As many people are aware, North America and South America were not always positioned the way that they now appear on the globe. Plate tectonics have literally floated these massive chunks of continent around like slow-moving icebergs over the past quarter billion years or so.

While the general patterns are now well known (e.g., South America was once attached to Africa while North America was once attached to Europe), the minor details at the edges of these giants are much less clear. It just so happens that many of the fishes that intrigue cichlid keepers live on those edges, and the complex ancestry of New World cichlids, particularly those in Central America, is buried in those details.

Continental Drift

The idea of continental drift is not that old, and this is important to keep in mind. When workers like Regan and others first described and summarized the fauna of Central America, they had in their minds the idea that Central America had been there, as is, for a very long time. To suggest to them that the land and the rivers on it had literally appeared a scant 15 million years ago would have been peculiar, to say the least. And yet, we now know this to be the case.

It was only in 1912 that Alfred Wegener proposed continental drift, and in fact, it wasn’t until the 1960s that it had become widely accepted. Some Websites (e.g., now plot the movements of the major continental plates around the globe in captivating animations that chart the paths of these giants—but what about the crumbs at the edges of the plates? Costa Rica and Panama are just such places, sitting on the western edge of the Caribbean Plate, with the North American Plate to the north, the South American Plate to the southeast, the Cocos Plate to the southwest, and the Nazca Plate to the south. With so many heavyweights coming in close contact, one would think that the geological history of this region is complex—and it is.

New Bodies of Water Emerge

Coates and Obando (1996) give a detailed account of the drama that has unfolded in this part of the world.
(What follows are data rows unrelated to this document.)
-- pv_equiv track=rewrite | github.com/Andret0701/heuristic_tuner | magic_bitboards/generate_rook_bitboards.py | generate_rook_attack_table_entry
-- ===== SOURCE A (Python) =====
-- def position_to_uint64(x, y):
--     return 1 << (x + y * 8)
--
-- def generate_rook_attack_table_entry(x, y):
--     attack = 0
--     # North direction
--     for i in range(y + 1, 7):  # Changed to 7 to exclude edge
--         attack |= position_to_uint64(x, i)
--
--     # South direction
--     for i in range(y - 1, 0, -1):  # Changed to stop at 0
--         attack |= position_to_uint64(x, i)
--
--     # East direction
--     for i in range(x + 1, 7):  # Changed to 7 to exclude edge
--         attack |= position_to_uint64(i, y)
--
--     # West direction
--     for i in range(x - 1, 0, -1):  # Changed to stop at 0
--         attack |= position_to_uint64(i, y)
--
--     return attack
-- ===== SOURCE B (Python) =====
-- def ray(count, step, base):
--     # OR of `count` bits at positions base, base+step, ..., as one geometric mask
--     if count <= 0:
--         return 0
--     return (((1 << (step * count)) - 1) // ((1 << step) - 1)) << base
--
-- def generate_rook_attack_table_entry(x, y):
--     north = ray(6 - y, 8, x + 8 * (y + 1))
--     south = ray(y - 1, 8, x + 8)
--     east = ray(6 - x, 1, (x + 1) + 8 * y)
--     west = ray(x - 1, 1, 1 + 8 * y)
--     return north | south | east | west
-- ===== Notes on version B (the rewrite author's own statement) =====
-- stated objective: faster
-- what changed: Replaces the four per-square accumulation loops by four loop-free geometric bit masks (((1<<(step*count))-1)//((1<<step)-1))<<base, one per ray, OR'd together.
import Mathlib
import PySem

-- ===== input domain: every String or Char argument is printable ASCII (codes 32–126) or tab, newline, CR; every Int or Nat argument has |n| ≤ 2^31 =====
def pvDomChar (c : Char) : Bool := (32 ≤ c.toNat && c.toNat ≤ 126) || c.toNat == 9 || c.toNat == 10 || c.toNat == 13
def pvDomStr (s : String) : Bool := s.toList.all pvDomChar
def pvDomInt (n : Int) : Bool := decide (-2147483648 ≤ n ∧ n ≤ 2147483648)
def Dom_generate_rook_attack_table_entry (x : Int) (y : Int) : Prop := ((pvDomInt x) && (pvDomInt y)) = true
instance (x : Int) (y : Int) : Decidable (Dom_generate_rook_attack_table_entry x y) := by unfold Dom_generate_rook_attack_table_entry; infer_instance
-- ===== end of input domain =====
In essence, here is the storyline: as two large continental masses (North and South America) moved together, the western edge of the Caribbean Plate, lying on the eastern edge of the junction of the Americas, got rammed from the southwest by a fast moving chunk of rock called the Cocos Ridge (part of the Cocos Plate). As this plate subducted (moved under) the western edge of the Caribbean Plate (a region known as the Chorotega block of the Costa Rica-Panama microplate), land was thrust upward out of a shallow sea.

Combined with the worldwide lowering of sea levels, a ridge of volcanic mountains rose above the sea roughly 16 million years ago. At first these were just a chain of islands between North and South America, but eventually they rose enough to create a complete barrier, cutting off the Pacific Ocean from the Caribbean Sea. These two bodies of water have since evolved remarkably distinct properties (temperature, salinity, etc.) and the parallels and distinctions among the fishes and invertebrates between the two sides of the Central American Isthmus have been the subject of study for over 100 years.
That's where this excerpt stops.